Whereas Taylor helped him grow stronger mentally, Briscoe deserves the credit for growing stronger physically. He has added 10 pounds of muscle since arriving at UT as a rail-thin freshman two years ago.

"I'm a lot stronger," he said. "I've gained weight. Trooper has pushed me to be more physical, to drop my shoulder and run somebody over … not run out of bounds or look to get down. That's something I did my freshman year – catch the ball, get the yards you can get, then get down to save your body for the next play.

"He's really changed that. It's not about saving your body for the next play. It's the play right now that counts."

After catching just four passes as a freshman and five as a sophomore, Briscoe is on pace to catch 68 balls this season. He recorded team-highs for both receptions (8) and receiving yards (76) last Saturday against No. 3 Florida. Naturally, that provided a huge emotional lift.
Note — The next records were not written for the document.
lemma buildInv_step (p0 : List String) (d : PySem.Dict String Int) (ids : List Int) (row : String)
    (h : BuildInv p0 d ids) :
    BuildInv (p0 ++ [row]) (bStep (d, ids) row).1 (bStep (d, ids) row).2 := by
  obtain ⟨hlen, hnd, hbd, hinj, hget⟩ := h
  by_cases hc : d.contains row
  · refine ⟨by simp [bStep, hc, hlen], by simp [bStep, hc, hnd], ?_, ?_, ?_⟩
    · simpa [bStep, hc] using hbd
    · simpa [bStep, hc] using hinj
    · intro j hj
      simp only [bStep, hc, if_pos]
      rcases Nat.lt_or_ge j p0.length with hlt | hge
      · rw [List.getElem_append_left hlt, List.getElem?_append_left (by omega)]
        exact hget j hlt
      · have hj' : j = p0.length := by simp at hj; omega
        subst hj'
        rw [List.getElem_append_right (le_refl _)]
        simp only [Nat.sub_self, List.getElem_singleton]
        rw [← hlen, List.getElem?_concat_length]
        have hs : (d.get? row).isSome := by
          rw [← PySem.Dict.contains_eq_isSome_get?]; exact hc
        rw [PySem.Dict.getD_eq_get?_getD]
        obtain ⟨v, hv⟩ := Option.isSome_iff_exists.mp hs
        simp [hv]
  · have hc' : d.contains row = false := by simpa using hc
    have hrow_new : d.get? row = none := by
      rw [PySem.Dict.get?_eq_none_iff_contains]; exact hc'
    have hsize : ((d.insert row (d.size : Int)).size : Int) = (d.size : Int) + 1 := by
      rw [PySem.Dict.size_insert]; simp [hc']
    refine ⟨by simp [bStep, hc', hlen], ?_, ?_, ?_, ?_⟩
    · simp only [bStep, hc', Bool.false_eq_true, if_neg, not_false_iff]
      exact PySem.Dict.nodup_keys_insert _ _ _ hnd
    · simp only [bStep, hc', Bool.false_eq_true, if_neg, not_false_iff]
      intro k v hv
      rw [PySem.Dict.get?_insert] at hv
      rw [hsize]
      split_ifs at hv with hk
      · have hveq := Option.some.inj hv; constructor <;> omega
      · have := hbd k v hv; omega
    · simp only [bStep, hc', Bool.false_eq_true, if_neg, not_false_iff]
      intro k1 k2 v h1 h2
      rw [PySem.Dict.get?_insert] at h1 h2
      split_ifs at h1 h2 with hk1 hk2 hk2
      · rw [hk1, hk2]
      · have hv1 := Option.some.inj h1; have := hbd k2 v h2; exfalso; omega
      · have hv2 := Option.some.inj h2; have := hbd k1 v h1; exfalso; omega
      · exact hinj k1 k2 v h1 h2
    · simp only [bStep, hc', Bool.false_eq_true, if_neg, not_false_iff]
      intro j hj
      rcases Nat.lt_or_ge j p0.length with hlt | hge
      · rw [List.getElem_append_left hlt, List.getElem?_append_left (by omega)]
        have hne : p0[j]'hlt ≠ row := by
          intro he
          have := hget j hlt
          rw [he, hrow_new] at this
          have : ids[j]? = none := this.symm
          rw [List.getElem?_eq_none_iff] at this
          omega
        rw [PySem.Dict.get?_insert_of_ne _ _ hne]
        exact hget j hlt
      · have hj' : j = p0.length := by simp at hj; omega
        subst hj'
        rw [List.getElem_append_right (le_refl _)]
        simp only [Nat.sub_self, List.getElem_singleton]
        rw [← hlen, List.getElem?_concat_length]
        rw [PySem.Dict.get?_insert_self]
        congr 1
        rw [PySem.Dict.getD_insert_self]
lemma buildInv_fold : ∀ (rest p0 : List String) (d : PySem.Dict String Int) (ids : List Int),
    BuildInv p0 d ids →
    BuildInv (p0 ++ rest) (rest.foldl bStep (d, ids)).1 (rest.foldl bStep (d, ids)).2
  | [], p0, d, ids, h => by simpa using h
  | row :: rest, p0, d, ids, h => by
    have hstep := buildInv_step p0 d ids row h
    have := buildInv_fold rest (p0 ++ [row]) (bStep (d, ids) row).1 (bStep (d, ids) row).2 hstep
    simpa [List.append_assoc] using this

lemma buildInv_p (p : List String) :
    BuildInv p (p.foldl bStep (PySem.Dict.empty, [])).1 (p.foldl bStep (PySem.Dict.empty, [])).2 := by
  have h0 : BuildInv [] (PySem.Dict.empty : PySem.Dict String Int) [] := by
    refine ⟨rfl, PySem.Dict.nodup_keys_empty, ?_, ?_, ?_⟩
    · intro k v hv; rw [PySem.Dict.get?_empty] at hv; cases hv
    · intro k1 k2 v h1 h2; rw [PySem.Dict.get?_empty] at h1; cases h1
    · intro j hj; cases hj
  simpa using buildInv_fold p [] _ _ h0

lemma ids_eq_iff (p : List String) (a b : Nat) (ha : a < p.length) (hb : b < p.length) :
    ((p.foldl bStep (PySem.Dict.empty, [])).2[a]? = (p.foldl bStep (PySem.Dict.empty, [])).2[b]?)
      ↔ (p[a]? = p[b]?) := by
  obtain ⟨hlen, _, _, hinj, hget⟩ := buildInv_p p
  set ids := (p.foldl bStep (PySem.Dict.empty, [])).2 with hids
  constructor
  · intro h
    have h1 := hget a ha
    have h2 := hget b hb
    obtain ⟨v, hv⟩ : ∃ v, ids[a]? = some v :=
      ⟨ids[a]'(by omega), List.getElem?_eq_getElem (by omega)⟩
    rw [hv] at h1 h
    rw [← h] at h2
    have := hinj _ _ v h1 h2
    rw [List.getElem?_eq_getElem ha, List.getElem?_eq_getElem hb, this]
  · intro h
    have hab : p[a]'ha = p[b]'hb := by
      rw [List.getElem?_eq_getElem ha, List.getElem?_eq_getElem hb] at h
      exact Option.some.inj h
    rw [← hget a ha, ← hget b hb, hab]
lemma slice_palindrome_iff (l : List Int) (i k : Nat) (hk : k ≤ i) (hik : i + k ≤ l.length) :
    (PySem.List.slice l (some ((i : Int) - (k : Int))) (some (i : Int))
      = (PySem.List.slice l (some (i : Int)) (some ((i : Int) + (k : Int)))).reverse)
      ↔ ∀ j : Nat, j < k → l[i - k + j]? = l[i + k - 1 - j]? := by
  have hcast : (i : Int) - (k : Int) = ((i - k : Nat) : Int) := by omega
  rw [hcast, PySem.List.slice_natCast, ← Nat.cast_add, PySem.List.slice_natCast]
  have hik' : i - (i - k) = k := by omega
  have hik2 : i + k - i = k := by omega
  rw [hik', hik2]
  have hL : ((l.drop (i - k)).take k).length = k := by
    simp [List.length_take, List.length_drop]; omega
  have hR : ((l.drop i).take k).length = k := by
    simp [List.length_take, List.length_drop]; omega
  have hlhs : ∀ j, j < k → ((l.drop (i - k)).take k)[j]? = l[i - k + j]? := by
    intro j hj
    rw [List.getElem?_take_of_lt hj, List.getElem?_drop]
  have hrhs : ∀ j, j < k → (((l.drop i).take k).reverse)[j]? = l[i + k - 1 - j]? := by
    intro j hj
    rw [List.getElem?_reverse (by rw [hR]; exact hj), hR,
        List.getElem?_take_of_lt (by omega : k - 1 - j < k), List.getElem?_drop]
    congr 1
    omega
  constructor
  · intro h j hj
    rw [← hlhs j hj, ← hrhs j hj, h]
  · intro h
    apply List.ext_getElem?
    intro j
    rcases Nat.lt_or_ge j k with hj | hj
    · rw [hlhs j hj, hrhs j hj]; exact h j hj
    · rw [List.getElem?_eq_none (by rw [hL]; exact hj),
          List.getElem?_eq_none (by rw [List.length_reverse, hR]; exact hj)]
lemma acc_iff (p : List String) (t : Nat) (ht : t + 1 < p.length) :
    ((aInner p (0 + (t : Int)) 0 0).1 = (aInner p (0 + (t : Int)) 0 0).2) ↔
    (PySem.List.slice (p.foldl bStep (PySem.Dict.empty, [])).2
        (some ((1 + (t : Int)) - min (1 + (t : Int)) ((p.length : Int) - (1 + (t : Int)))))
        (some (1 + (t : Int)))
      = (PySem.List.slice (p.foldl bStep (PySem.Dict.empty, [])).2 (some (1 + (t : Int)))
          (some ((1 + (t : Int)) + min (1 + (t : Int)) ((p.length : Int) - (1 + (t : Int)))))).reverse) := by
  set ids := (p.foldl bStep (PySem.Dict.empty, [])).2 with hids
  have hlen : ids.length = p.length := (buildInv_p p).1
  set n := p.length with hn
  set K : Nat := min (t + 1) (n - (t + 1)) with hK
  have hmin : min (1 + (t : Int)) ((n : Int) - (1 + (t : Int))) = (K : Int) := by
    rw [hK]; omega
  have hone : (1 + (t : Int)) = ((t + 1 : Nat) : Int) := by push_cast; ring
  rw [hmin, hone]
  rw [slice_palindrome_iff ids (t + 1) K (by omega) (by omega)]
  -- B side in p-terms
  have hBp : (∀ j : Nat, j < K → ids[t + 1 - K + j]? = ids[t + 1 + K - 1 - j]?) ↔
      (∀ j : Nat, j < K → p[t + 1 - K + j]? = p[t + 1 + K - 1 - j]?) := by
    refine forall_congr' fun j => imp_congr_right fun hj => ?_
    exact ids_eq_iff p _ _ (by omega) (by omega)
  -- A side characterization
  rw [aInner_char p (0 + (t : Int)) 0 0 le_rfl]
  have hA : ((0 : Int) = 0 ∧ ∀ j : Int, 0 ≤ j → 0 ≤ (0 + (t : Int)) - j →
      (0 + (t : Int)) + j + 1 < (p.length : Int) →
      PySem.List.pyGet? p ((0 + (t : Int)) - j) = PySem.List.pyGet? p ((0 + (t : Int)) + j + 1)) ↔
      (∀ jn : Nat, jn < K → p[t - jn]? = p[t + jn + 1]?) := by
    constructor
    · rintro ⟨-, h⟩ jn hjn
      have h1 : (0 + (t : Int)) - (jn : Int) = ((t - jn : Nat) : Int) := by omega
      have h2 : (0 + (t : Int)) + (jn : Int) + 1 = ((t + jn + 1 : Nat) : Int) := by omega
      have := h (jn : Int) (by omega) (by omega) (by omega)
      rwa [h1, h2, PySem.List.pyGet?_natCast, PySem.List.pyGet?_natCast] at this
    · intro h
      refine ⟨rfl, fun j hj0 hjt hjn => ?_⟩
      obtain ⟨jn, rfl⟩ : ∃ jn : Nat, j = (jn : Int) := ⟨j.toNat, by omega⟩
      have h1 : (0 + (t : Int)) - (jn : Int) = ((t - jn : Nat) : Int) := by omega
      have h2 : (0 + (t : Int)) + (jn : Int) + 1 = ((t + jn + 1 : Nat) : Int) := by omega
      rw [h1, h2, PySem.List.pyGet?_natCast, PySem.List.pyGet?_natCast]
      exact h jn (by omega)
  rw [hA, hBp]
  -- reindex j ↦ K - 1 - j
  constructor
  · intro h j hj
    have := h (K - 1 - j) (by omega)
    have e1 : t - (K - 1 - j) = t + 1 - K + j := by omega
    have e2 : t + (K - 1 - j) + 1 = t + 1 + K - 1 - j := by omega
    rwa [e1, e2] at this
  · intro h jn hjn
    have := h (K - 1 - jn) (by omega)
    have e1 : t + 1 - K + (K - 1 - jn) = t - jn := by omega
    have e2 : t + 1 + K - 1 - (K - 1 - jn) = t + jn + 1 := by omega
    rwa [e1, e2] at this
"To go out and be physical, the way Trooper has helped me become, has really got my confidence up," he said. "It really helped that it was against Florida – a good SEC football team – as far as knowing I can do it on an every-day basis."

With Austin Rogers and Lucas Taylor filling the wide receiver positions, Briscoe has found a niche as the "Y" or slot receiver. A big part of his job is going over the middle, a task which requires a level of toughness he lacked prior to this fall.

"We have good speed between Lucas and Austin on the outside," he said. "Just keeping the safety true is what I try to do, so those two guys can't get double-covered. It's the same role that Bret Smith played last year – a guy in the middle to give the quarterback another option."

Now that Briscoe has had a breakout-type game against Florida, what's the next step?

"Just go back to practice and make the tough catches," he said. "There was a couple of catches in the game that I should've made, where the defensive back was over my back or something. I've just got to continue to work on that."